И тут героическая эпоха выявляет его лучшее Я. Теперь ему сполна открылось, какое значение возымеет его казнь на фоне надвигающейся беспощадной борьбы его народа за освобождение родного края от испанского ига. И Эгмонт (на фоне бессмертной музыки Бетховена, сопровождающей его монолог, — Гете запретил исполнять эту сцену иначе) с радостной отвагой идет навстречу «почетной смерти», призывая сограждан бесстрашно биться за свободу.
Как отличен этот конец от смерти Геца, омраченной сознанием безнадежности!
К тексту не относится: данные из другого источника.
-- pv_equiv track=rewrite | github.com/PorUna-byte/MCP-RiskCue | Data/modify_env_info.py | filter_data_by_server_path
-- ===== SOURCE A (Python) =====
-- from collections import defaultdict, Counter
--
-- def filter_data_by_server_path(data, max_count=3):
--     """
--     过滤数据，确保每个 server_path 出现次数不超过 max_count
--
--     Args:
--         data (list): 数据列表
--         max_count (int): 每个 server_path 的最大出现次数
--
--     Returns:
--         list: 过滤后的数据列表
--     """
--     server_path_counts = defaultdict(int)
--     filtered_data = []
--
--     for entry in data:
--         server_path = entry.get('server_path', '')
--         if server_path_counts[server_path] < max_count:
--             filtered_data.append(entry)
--             server_path_counts[server_path] += 1
--
--     return filtered_data
-- ===== SOURCE B (Python) =====
-- def filter_data_by_server_path(data, max_count=3):
--     """Keep an entry only if fewer than max_count earlier entries share its server_path.
--
--     Stateless re-implementation: instead of a running counter dict, each entry is
--     judged by a direct count over the prefix of the list before it.
--     """
--     def key(entry):
--         return entry.get('server_path', '')
--     return [entry for i, entry in enumerate(data)
--             if sum(1 for prev in data[:i] if key(prev) == key(entry)) < max_count]
-- ===== Notes on version B (the rewrite author's own statement) =====
-- stated objective: alternative
-- what changed: Replaced the stateful running per-path counter dict with a stateless list-comprehension filter that keeps entry i iff fewer than max_count earlier entries share its server_path.
import Mathlib
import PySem

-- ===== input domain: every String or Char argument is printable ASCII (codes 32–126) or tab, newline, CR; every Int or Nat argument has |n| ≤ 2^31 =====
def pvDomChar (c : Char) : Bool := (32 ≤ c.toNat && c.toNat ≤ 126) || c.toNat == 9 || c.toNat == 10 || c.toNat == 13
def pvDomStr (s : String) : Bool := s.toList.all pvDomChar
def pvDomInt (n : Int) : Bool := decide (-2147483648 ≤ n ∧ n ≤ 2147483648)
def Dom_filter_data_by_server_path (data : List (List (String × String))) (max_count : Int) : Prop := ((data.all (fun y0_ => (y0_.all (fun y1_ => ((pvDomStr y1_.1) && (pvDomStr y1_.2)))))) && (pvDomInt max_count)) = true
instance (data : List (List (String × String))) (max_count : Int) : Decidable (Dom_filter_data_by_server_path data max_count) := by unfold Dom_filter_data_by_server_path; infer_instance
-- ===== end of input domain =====

-- B replaces A's stateful running per-path counter with a stateless filter that keeps
-- an entry iff fewer than max_count earlier entries share its server_path (alternative decomposition).


-- ===== PORT A =====
-- entry.get('server_path', '') (entries are dicts, ported as association lists)
def pvGetSP (e : List (String × String)) : String :=
  PySem.Dict.getD (PySem.Dict.mk e) "server_path" ""

-- loop body of A: state = (server_path_counts, filtered_data)
-- (server_path_counts[server_path] on a defaultdict(int) reads 0 for a missing key → Dict.getD _ _ 0;
--  the implicit insertion of the 0 default does not affect any later read nor the returned list)
def pvStepA (max_count : Int)
    (st : PySem.Dict String Int × List (List (String × String)))
    (entry : List (String × String)) :
    PySem.Dict String Int × List (List (String × String)) :=
  let server_path := pvGetSP entry
  let c := st.1.getD server_path 0
  if c < max_count then (st.1.insert server_path (c + 1), st.2 ++ [entry]) else st

def filter_data_by_server_path (data : List (List (String × String))) (max_count : Int) : List (List (String × String)) :=
  (data.foldl (pvStepA max_count) (PySem.Dict.empty, [])).2

-- ===== PORT B =====
-- the comprehension's filter condition: # of earlier entries (data[:i]) with the same server_path < max_count
def pvStepB (data : List (List (String × String))) (max_count : Int)
    (out : List (List (String × String))) (p : Int × List (String × String)) :
    List (List (String × String)) :=
  let sp := pvGetSP p.2
  let earlier : Int := ((data.take p.1.toNat).countP (fun prev => pvGetSP prev == sp) : Nat)
  if earlier < max_count then out ++ [p.2] else out

def filter_data_by_server_path_alt (data : List (List (String × String))) (max_count : Int) : List (List (String × String)) :=
  (PySem.List.enumerate data 0).foldl (pvStepB data max_count) []

-- ===== PRECONDITION & SPEC =====
def Spec_filter_data_by_server_path (data : List (List (String × String))) (max_count : Int) (out : List (List (String × String))) : Prop := out = filter_data_by_server_path_alt data max_count
instance (data : List (List (String × String))) (max_count : Int) (out : List (List (String × String))) : Decidable (Spec_filter_data_by_server_path data max_count out) := by unfold Spec_filter_data_by_server_path; infer_instance

-- ===== CLAIM (what is proved, stated in full; the proofs are below) =====
def Claim_equal_filter_data_by_server_path : Prop := ∀ (data : List (List (String × String))) (max_count : Int), Dom_filter_data_by_server_path data max_count → Spec_filter_data_by_server_path data max_count (filter_data_by_server_path data max_count)

-- ===== LEMMAS AND PROOFS =====

-- common recursive characterisation: process `rest`, `pre` being the entries already seen
def pvGo (mc : Int) : List (List (String × String)) → List (List (String × String)) → List (List (String × String))
  | _, [] => []
  | pre, e :: rest =>
      (if ((pre.countP (fun p => pvGetSP p == pvGetSP e) : Nat) : Int) < mc then [e] else [])
        ++ pvGo mc (pre ++ [e]) rest

lemma pvA_loop (mc : Int) :
    ∀ (rest pre : List (List (String × String))) (d : PySem.Dict String Int)
      (out : List (List (String × String))),
      (∀ k, d.getD k 0 = min ((pre.countP (fun p => pvGetSP p == k) : Nat) : Int) (max mc 0)) →
      (rest.foldl (pvStepA mc) (d, out)).2 = out ++ pvGo mc pre rest := by
  intro rest
  induction rest with
  | nil => intro pre d out _; simp [pvGo]
  | cons e rest ih =>
    intro pre d out hinv
    have hc := hinv (pvGetSP e)
    have hcnt0 : (0 : Int) ≤ ((pre.countP (fun p => pvGetSP p == pvGetSP e) : Nat) : Int) := by positivity
    simp only [List.foldl_cons, pvGo]
    set cnt : Int := ((pre.countP (fun p => pvGetSP p == pvGetSP e) : Nat) : Int) with hcntdef
    by_cases h : d.getD (pvGetSP e) 0 < mc
    · have hlt : cnt < mc := by omega
      have hstep : pvStepA mc (d, out) e
          = (d.insert (pvGetSP e) (d.getD (pvGetSP e) 0 + 1), out ++ [e]) := by
        simp [pvStepA, h]
      rw [hstep, ih (pre ++ [e])]
      · simp [hlt]
      · intro k
        rw [PySem.Dict.getD_insert]
        have hcntk := hinv k
        by_cases hk : k = pvGetSP e
        · subst hk
          simp only [List.countP_append]
          simp only [List.countP_cons, List.countP_nil, beq_self_eq_true]
          push_cast
          omega
        · simp only [if_neg hk, List.countP_append]
          have hne : ([e].countP (fun p => pvGetSP p == k)) = 0 := by
            simp only [List.countP_cons, List.countP_nil]
            have : (pvGetSP e == k) = false := by
              simp [beq_eq_false_iff_ne]; exact fun hh => hk hh.symm
            simp [this]
          rw [hne]
          simpa using hcntk
    · have hge : ¬ cnt < mc := by omega
      have hstep : pvStepA mc (d, out) e = (d, out) := by
        simp [pvStepA, h]
      rw [hstep, ih (pre ++ [e])]
      · simp [hge]
      · intro k
        have hcntk := hinv k
        by_cases hk : k = pvGetSP e
        · subst hk
          simp only [List.countP_append, List.countP_cons, List.countP_nil,
            beq_self_eq_true]
          push_cast
          omega
        · simp only [List.countP_append]
          have hne : ([e].countP (fun p => pvGetSP p == k)) = 0 := by
            simp only [List.countP_cons, List.countP_nil]
            have : (pvGetSP e == k) = false := by
              simp [beq_eq_false_iff_ne]; exact fun hh => hk hh.symm
            simp [this]
          rw [hne]
          simpa using hcntk

lemma pvB_loop (data : List (List (String × String))) (mc : Int) :
    ∀ (rest : List (List (String × String))) (n : Nat)
      (out : List (List (String × String))),
      data.drop n = rest →
      (PySem.List.enumerate rest ((n : Nat) : Int)).foldl (pvStepB data mc) out
        = out ++ pvGo mc (data.take n) rest := by
  intro rest
  induction rest with
  | nil => intro n out _; simp [PySem.List.enumerate_nil, pvGo]
  | cons e rest ih =>
    intro n out hdrop
    have hgetn : data[n]? = some e := by
      have h : (data.drop n)[0]? = data[n + 0]? := List.getElem?_drop
      rw [hdrop] at h; simpa using h.symm
    have hdrop1 : data.drop (n + 1) = rest := by
      have h1 : (data.drop n).drop 1 = rest := by rw [hdrop]; rfl
      rw [List.drop_drop] at h1
      simpa [Nat.add_comm] using h1
    have htake : data.take (n + 1) = data.take n ++ [e] := by
      rw [List.take_add_one, hgetn]; rfl
    rw [PySem.List.enumerate_cons]
    simp only [List.foldl_cons, pvGo]
    have htoNat : ((n : Int)).toNat = n := by simp
    by_cases h : ((((data.take n).countP (fun prev => pvGetSP prev == pvGetSP e)) : Nat) : Int) < mc
    · have hstep : pvStepB data mc out ((n : Int), e) = out ++ [e] := by
        simp only [pvStepB, htoNat]
        rw [if_pos h]
      rw [hstep]
      have : ((n : Int) + 1) = (((n + 1 : Nat) : Nat) : Int) := by push_cast; ring
      rw [this, ih (n + 1) (out ++ [e]) hdrop1]
      rw [htake]
      simp [h]
    · have hstep : pvStepB data mc out ((n : Int), e) = out := by
        simp only [pvStepB, htoNat]
        rw [if_neg h]
      rw [hstep]
      have : ((n : Int) + 1) = (((n + 1 : Nat) : Nat) : Int) := by push_cast; ring
      rw [this, ih (n + 1) out hdrop1]
      rw [htake]
      simp [h]

-- ===== VERDICT (by name: the statement is the Claim_ definition above) =====
theorem filter_data_by_server_path_spec : Claim_equal_filter_data_by_server_path := by
  intro data max_count _
  unfold Spec_filter_data_by_server_path filter_data_by_server_path filter_data_by_server_path_alt
  rw [pvA_loop max_count data [] PySem.Dict.empty []
      (by intro k; simp [PySem.Dict.getD_empty]; try omega)]
  have h0 : ((0 : Nat) : Int) = (0 : Int) := by norm_num
  rw [← h0, pvB_loop data max_count data 0 [] (by simp)]
  simp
Другое дело «Торквато Тассо» (1790), где косное общество, напротив, побеждает мечтателя-поэта. «Тассо» еще при жизни Гете был назван «усугубленным Вертером». И действительно, любовные мучения Тассо переплетаются с социальным мотивом теснее даже, чем в юношеском «Вертере». Тассо, обласканный при дворе герцога Альфонса, наивно полагает, что допущен в этот «избранный круг» как равный. Когда же он убеждается, что нужен княжеской семье только как «украшение придворной жизни», он в душе восстает против своих бездушных покровителей, а сознание, что и любимая им принцесса Леонора не видит в нем равного себе, приводит его к безумию.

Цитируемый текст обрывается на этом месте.